**Instructions for the task**
Word for word, restate the entries below from their first line through the line that contains "-- ===== PORT B".

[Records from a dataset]
************

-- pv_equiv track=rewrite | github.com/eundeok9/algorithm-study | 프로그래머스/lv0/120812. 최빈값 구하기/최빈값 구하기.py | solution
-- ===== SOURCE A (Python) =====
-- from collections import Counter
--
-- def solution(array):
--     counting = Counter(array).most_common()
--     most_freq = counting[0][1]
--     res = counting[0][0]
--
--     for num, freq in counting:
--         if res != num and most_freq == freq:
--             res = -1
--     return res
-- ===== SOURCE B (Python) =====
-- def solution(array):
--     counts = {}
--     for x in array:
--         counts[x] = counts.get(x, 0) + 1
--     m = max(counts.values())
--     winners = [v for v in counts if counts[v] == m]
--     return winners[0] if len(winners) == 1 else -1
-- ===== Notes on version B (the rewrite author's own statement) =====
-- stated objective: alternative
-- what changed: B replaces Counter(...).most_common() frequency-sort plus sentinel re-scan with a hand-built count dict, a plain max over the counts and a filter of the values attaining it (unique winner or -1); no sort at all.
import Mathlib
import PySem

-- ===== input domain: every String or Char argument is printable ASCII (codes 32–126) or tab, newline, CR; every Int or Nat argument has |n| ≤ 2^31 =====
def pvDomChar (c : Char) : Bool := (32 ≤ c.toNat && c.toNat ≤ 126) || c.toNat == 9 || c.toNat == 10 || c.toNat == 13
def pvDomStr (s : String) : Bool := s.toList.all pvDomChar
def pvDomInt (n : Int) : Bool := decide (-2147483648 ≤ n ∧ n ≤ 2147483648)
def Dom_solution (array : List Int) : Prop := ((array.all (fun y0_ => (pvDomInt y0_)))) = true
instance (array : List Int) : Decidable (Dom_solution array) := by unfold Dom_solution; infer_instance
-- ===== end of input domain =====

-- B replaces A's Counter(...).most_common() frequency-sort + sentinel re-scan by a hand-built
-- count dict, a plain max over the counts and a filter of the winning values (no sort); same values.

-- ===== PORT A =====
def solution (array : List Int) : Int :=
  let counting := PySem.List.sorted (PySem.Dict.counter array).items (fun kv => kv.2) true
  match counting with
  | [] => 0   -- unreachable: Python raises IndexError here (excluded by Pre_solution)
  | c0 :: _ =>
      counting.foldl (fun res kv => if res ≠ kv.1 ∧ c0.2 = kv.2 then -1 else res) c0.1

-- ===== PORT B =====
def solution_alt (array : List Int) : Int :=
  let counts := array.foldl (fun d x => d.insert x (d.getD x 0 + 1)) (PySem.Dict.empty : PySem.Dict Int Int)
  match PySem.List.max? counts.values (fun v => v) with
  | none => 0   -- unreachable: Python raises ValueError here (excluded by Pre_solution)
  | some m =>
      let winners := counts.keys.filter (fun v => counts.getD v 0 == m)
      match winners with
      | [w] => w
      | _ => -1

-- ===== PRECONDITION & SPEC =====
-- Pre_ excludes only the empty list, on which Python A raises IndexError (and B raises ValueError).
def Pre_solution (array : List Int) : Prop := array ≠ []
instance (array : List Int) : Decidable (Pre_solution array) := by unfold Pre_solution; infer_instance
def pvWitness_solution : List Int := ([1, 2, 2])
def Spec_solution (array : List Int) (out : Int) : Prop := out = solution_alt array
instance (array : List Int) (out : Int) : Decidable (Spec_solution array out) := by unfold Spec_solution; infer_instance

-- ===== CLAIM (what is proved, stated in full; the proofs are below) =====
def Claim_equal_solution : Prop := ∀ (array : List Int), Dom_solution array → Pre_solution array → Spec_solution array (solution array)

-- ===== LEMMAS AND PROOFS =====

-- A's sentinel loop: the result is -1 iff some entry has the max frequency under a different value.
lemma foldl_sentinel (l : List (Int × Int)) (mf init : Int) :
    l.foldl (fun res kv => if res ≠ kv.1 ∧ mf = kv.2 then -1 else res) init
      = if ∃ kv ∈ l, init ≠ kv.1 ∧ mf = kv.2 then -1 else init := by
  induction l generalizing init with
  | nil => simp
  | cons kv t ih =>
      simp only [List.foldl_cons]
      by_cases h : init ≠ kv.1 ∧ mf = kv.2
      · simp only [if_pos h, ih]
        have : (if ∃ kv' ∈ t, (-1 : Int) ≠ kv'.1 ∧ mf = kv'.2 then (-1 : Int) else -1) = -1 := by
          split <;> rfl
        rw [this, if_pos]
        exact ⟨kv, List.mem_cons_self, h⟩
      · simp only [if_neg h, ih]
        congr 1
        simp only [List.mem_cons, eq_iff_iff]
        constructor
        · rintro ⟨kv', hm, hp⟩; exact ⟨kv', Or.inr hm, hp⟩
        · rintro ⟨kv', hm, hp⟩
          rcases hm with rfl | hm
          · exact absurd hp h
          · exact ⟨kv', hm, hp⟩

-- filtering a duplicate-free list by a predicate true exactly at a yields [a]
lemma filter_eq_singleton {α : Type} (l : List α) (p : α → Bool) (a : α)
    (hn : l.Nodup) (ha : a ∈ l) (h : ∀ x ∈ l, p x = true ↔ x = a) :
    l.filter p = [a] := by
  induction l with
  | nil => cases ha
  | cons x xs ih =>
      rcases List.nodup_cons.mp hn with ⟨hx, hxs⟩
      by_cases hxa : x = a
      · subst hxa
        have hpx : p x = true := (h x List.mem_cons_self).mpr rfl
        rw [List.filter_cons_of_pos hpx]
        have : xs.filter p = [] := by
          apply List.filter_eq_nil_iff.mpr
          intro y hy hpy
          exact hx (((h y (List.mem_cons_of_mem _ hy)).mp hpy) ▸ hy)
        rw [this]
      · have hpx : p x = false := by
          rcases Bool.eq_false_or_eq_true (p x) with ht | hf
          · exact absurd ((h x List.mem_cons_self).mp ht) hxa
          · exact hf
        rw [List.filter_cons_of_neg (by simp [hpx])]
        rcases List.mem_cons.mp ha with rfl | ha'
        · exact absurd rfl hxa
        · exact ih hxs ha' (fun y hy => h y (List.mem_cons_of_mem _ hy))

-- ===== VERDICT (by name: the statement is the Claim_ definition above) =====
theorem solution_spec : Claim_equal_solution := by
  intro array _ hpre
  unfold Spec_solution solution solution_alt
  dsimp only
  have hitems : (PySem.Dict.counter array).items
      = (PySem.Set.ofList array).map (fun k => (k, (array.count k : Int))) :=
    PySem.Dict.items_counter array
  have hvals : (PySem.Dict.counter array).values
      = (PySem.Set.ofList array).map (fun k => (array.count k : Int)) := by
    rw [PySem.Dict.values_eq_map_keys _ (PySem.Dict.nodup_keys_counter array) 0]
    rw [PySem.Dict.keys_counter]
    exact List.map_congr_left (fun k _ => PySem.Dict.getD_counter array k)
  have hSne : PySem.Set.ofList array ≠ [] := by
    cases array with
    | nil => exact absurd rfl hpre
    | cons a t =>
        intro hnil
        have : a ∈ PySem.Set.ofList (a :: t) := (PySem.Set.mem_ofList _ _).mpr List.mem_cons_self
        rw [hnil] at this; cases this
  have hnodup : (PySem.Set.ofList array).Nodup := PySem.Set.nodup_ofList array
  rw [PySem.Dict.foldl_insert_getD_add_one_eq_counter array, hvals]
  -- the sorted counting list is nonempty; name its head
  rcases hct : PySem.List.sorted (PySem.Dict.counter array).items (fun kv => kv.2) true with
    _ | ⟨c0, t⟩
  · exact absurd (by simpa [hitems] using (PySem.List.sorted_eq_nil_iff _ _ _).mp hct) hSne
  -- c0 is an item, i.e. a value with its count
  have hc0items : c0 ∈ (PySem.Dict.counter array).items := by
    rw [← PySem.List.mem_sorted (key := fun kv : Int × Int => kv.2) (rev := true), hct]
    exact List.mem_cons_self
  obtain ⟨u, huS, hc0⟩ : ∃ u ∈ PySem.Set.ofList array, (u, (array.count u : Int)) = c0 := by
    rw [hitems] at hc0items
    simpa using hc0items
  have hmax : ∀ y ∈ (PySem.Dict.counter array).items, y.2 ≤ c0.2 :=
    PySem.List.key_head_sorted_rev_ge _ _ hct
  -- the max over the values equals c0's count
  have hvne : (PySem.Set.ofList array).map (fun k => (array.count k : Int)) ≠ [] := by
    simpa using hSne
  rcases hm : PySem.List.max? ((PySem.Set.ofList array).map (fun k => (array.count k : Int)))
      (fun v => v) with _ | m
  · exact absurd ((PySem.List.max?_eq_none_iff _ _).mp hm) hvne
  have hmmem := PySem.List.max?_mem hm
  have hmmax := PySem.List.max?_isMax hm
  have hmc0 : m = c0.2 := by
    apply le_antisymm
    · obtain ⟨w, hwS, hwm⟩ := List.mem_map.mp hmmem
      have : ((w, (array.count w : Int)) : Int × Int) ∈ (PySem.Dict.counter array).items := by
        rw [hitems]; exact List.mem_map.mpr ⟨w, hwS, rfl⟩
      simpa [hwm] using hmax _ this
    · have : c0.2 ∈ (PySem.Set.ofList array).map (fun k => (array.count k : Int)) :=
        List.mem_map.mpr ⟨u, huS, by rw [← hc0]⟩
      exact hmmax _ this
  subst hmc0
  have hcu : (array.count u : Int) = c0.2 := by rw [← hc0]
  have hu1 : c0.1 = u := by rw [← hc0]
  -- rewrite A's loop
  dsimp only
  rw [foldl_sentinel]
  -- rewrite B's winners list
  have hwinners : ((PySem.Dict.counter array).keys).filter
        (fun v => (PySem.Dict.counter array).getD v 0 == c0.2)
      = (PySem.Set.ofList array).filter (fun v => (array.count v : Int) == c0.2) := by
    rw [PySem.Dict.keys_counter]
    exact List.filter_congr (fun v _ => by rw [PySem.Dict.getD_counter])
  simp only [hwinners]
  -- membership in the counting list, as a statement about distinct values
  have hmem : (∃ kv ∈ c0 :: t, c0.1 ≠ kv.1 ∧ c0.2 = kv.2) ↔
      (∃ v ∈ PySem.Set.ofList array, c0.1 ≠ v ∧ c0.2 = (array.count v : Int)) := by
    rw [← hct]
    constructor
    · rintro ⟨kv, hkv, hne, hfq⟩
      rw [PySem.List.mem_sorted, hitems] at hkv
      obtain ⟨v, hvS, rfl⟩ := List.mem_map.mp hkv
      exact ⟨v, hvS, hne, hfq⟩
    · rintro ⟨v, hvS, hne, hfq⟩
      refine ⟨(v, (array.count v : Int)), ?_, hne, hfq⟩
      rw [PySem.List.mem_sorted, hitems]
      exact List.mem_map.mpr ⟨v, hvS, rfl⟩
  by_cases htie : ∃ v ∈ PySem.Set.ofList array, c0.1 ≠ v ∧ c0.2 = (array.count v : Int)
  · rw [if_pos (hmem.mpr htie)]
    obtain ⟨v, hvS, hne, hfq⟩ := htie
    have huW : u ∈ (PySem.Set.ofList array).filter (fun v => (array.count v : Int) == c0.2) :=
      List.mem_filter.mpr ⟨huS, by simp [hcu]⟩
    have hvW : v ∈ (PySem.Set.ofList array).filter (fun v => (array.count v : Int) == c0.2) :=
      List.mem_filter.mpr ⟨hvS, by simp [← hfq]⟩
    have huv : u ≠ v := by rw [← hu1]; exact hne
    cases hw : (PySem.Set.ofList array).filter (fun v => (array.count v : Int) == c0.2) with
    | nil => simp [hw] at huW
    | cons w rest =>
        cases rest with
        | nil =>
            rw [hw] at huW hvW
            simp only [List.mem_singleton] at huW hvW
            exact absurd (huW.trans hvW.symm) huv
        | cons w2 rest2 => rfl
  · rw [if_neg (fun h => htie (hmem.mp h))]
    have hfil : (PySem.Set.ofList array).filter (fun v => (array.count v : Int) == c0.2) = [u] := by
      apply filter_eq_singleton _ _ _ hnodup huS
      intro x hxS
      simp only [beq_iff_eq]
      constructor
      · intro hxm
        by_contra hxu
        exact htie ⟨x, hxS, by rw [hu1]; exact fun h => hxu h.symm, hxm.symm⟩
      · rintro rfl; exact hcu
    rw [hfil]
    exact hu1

************

**Reply to the exercise**
-- pv_equiv track=rewrite | github.com/eundeok9/algorithm-study | 프로그래머스/lv0/120812. 최빈값 구하기/최빈값 구하기.py | solution
-- ===== SOURCE A (Python) =====
-- from collections import Counter
--
-- def solution(array):
--     counting = Counter(array).most_common()
--     most_freq = counting[0][1]
--     res = counting[0][0]
--
--     for num, freq in counting:
--         if res != num and most_freq == freq:
--             res = -1
--     return res
-- ===== SOURCE B (Python) =====
-- def solution(array):
--     counts = {}
--     for x in array:
--         counts[x] = counts.get(x, 0) + 1
--     m = max(counts.values())
--     winners = [v for v in counts if counts[v] == m]
--     return winners[0] if len(winners) == 1 else -1
-- ===== Notes on version B (the rewrite author's own statement) =====
-- stated objective: alternative
-- what changed: B replaces Counter(...).most_common() frequency-sort plus sentinel re-scan with a hand-built count dict, a plain max over the counts and a filter of the values attaining it (unique winner or -1); no sort at all.
import Mathlib
import PySem

-- ===== input domain: every String or Char argument is printable ASCII (codes 32–126) or tab, newline, CR; every Int or Nat argument has |n| ≤ 2^31 =====
def pvDomChar (c : Char) : Bool := (32 ≤ c.toNat && c.toNat ≤ 126) || c.toNat == 9 || c.toNat == 10 || c.toNat == 13
def pvDomStr (s : String) : Bool := s.toList.all pvDomChar
def pvDomInt (n : Int) : Bool := decide (-2147483648 ≤ n ∧ n ≤ 2147483648)
def Dom_solution (array : List Int) : Prop := ((array.all (fun y0_ => (pvDomInt y0_)))) = true
instance (array : List Int) : Decidable (Dom_solution array) := by unfold Dom_solution; infer_instance
-- ===== end of input domain =====

-- B replaces A's Counter(...).most_common() frequency-sort + sentinel re-scan by a hand-built
-- count dict, a plain max over the counts and a filter of the winning values (no sort); same values.

-- ===== PORT A =====
def solution (array : List Int) : Int :=
  let counting := PySem.List.sorted (PySem.Dict.counter array).items (fun kv => kv.2) true
  match counting with
  | [] => 0   -- unreachable: Python raises IndexError here (excluded by Pre_solution)
  | c0 :: _ =>
      counting.foldl (fun res kv => if res ≠ kv.1 ∧ c0.2 = kv.2 then -1 else res) c0.1

-- ===== PORT B =====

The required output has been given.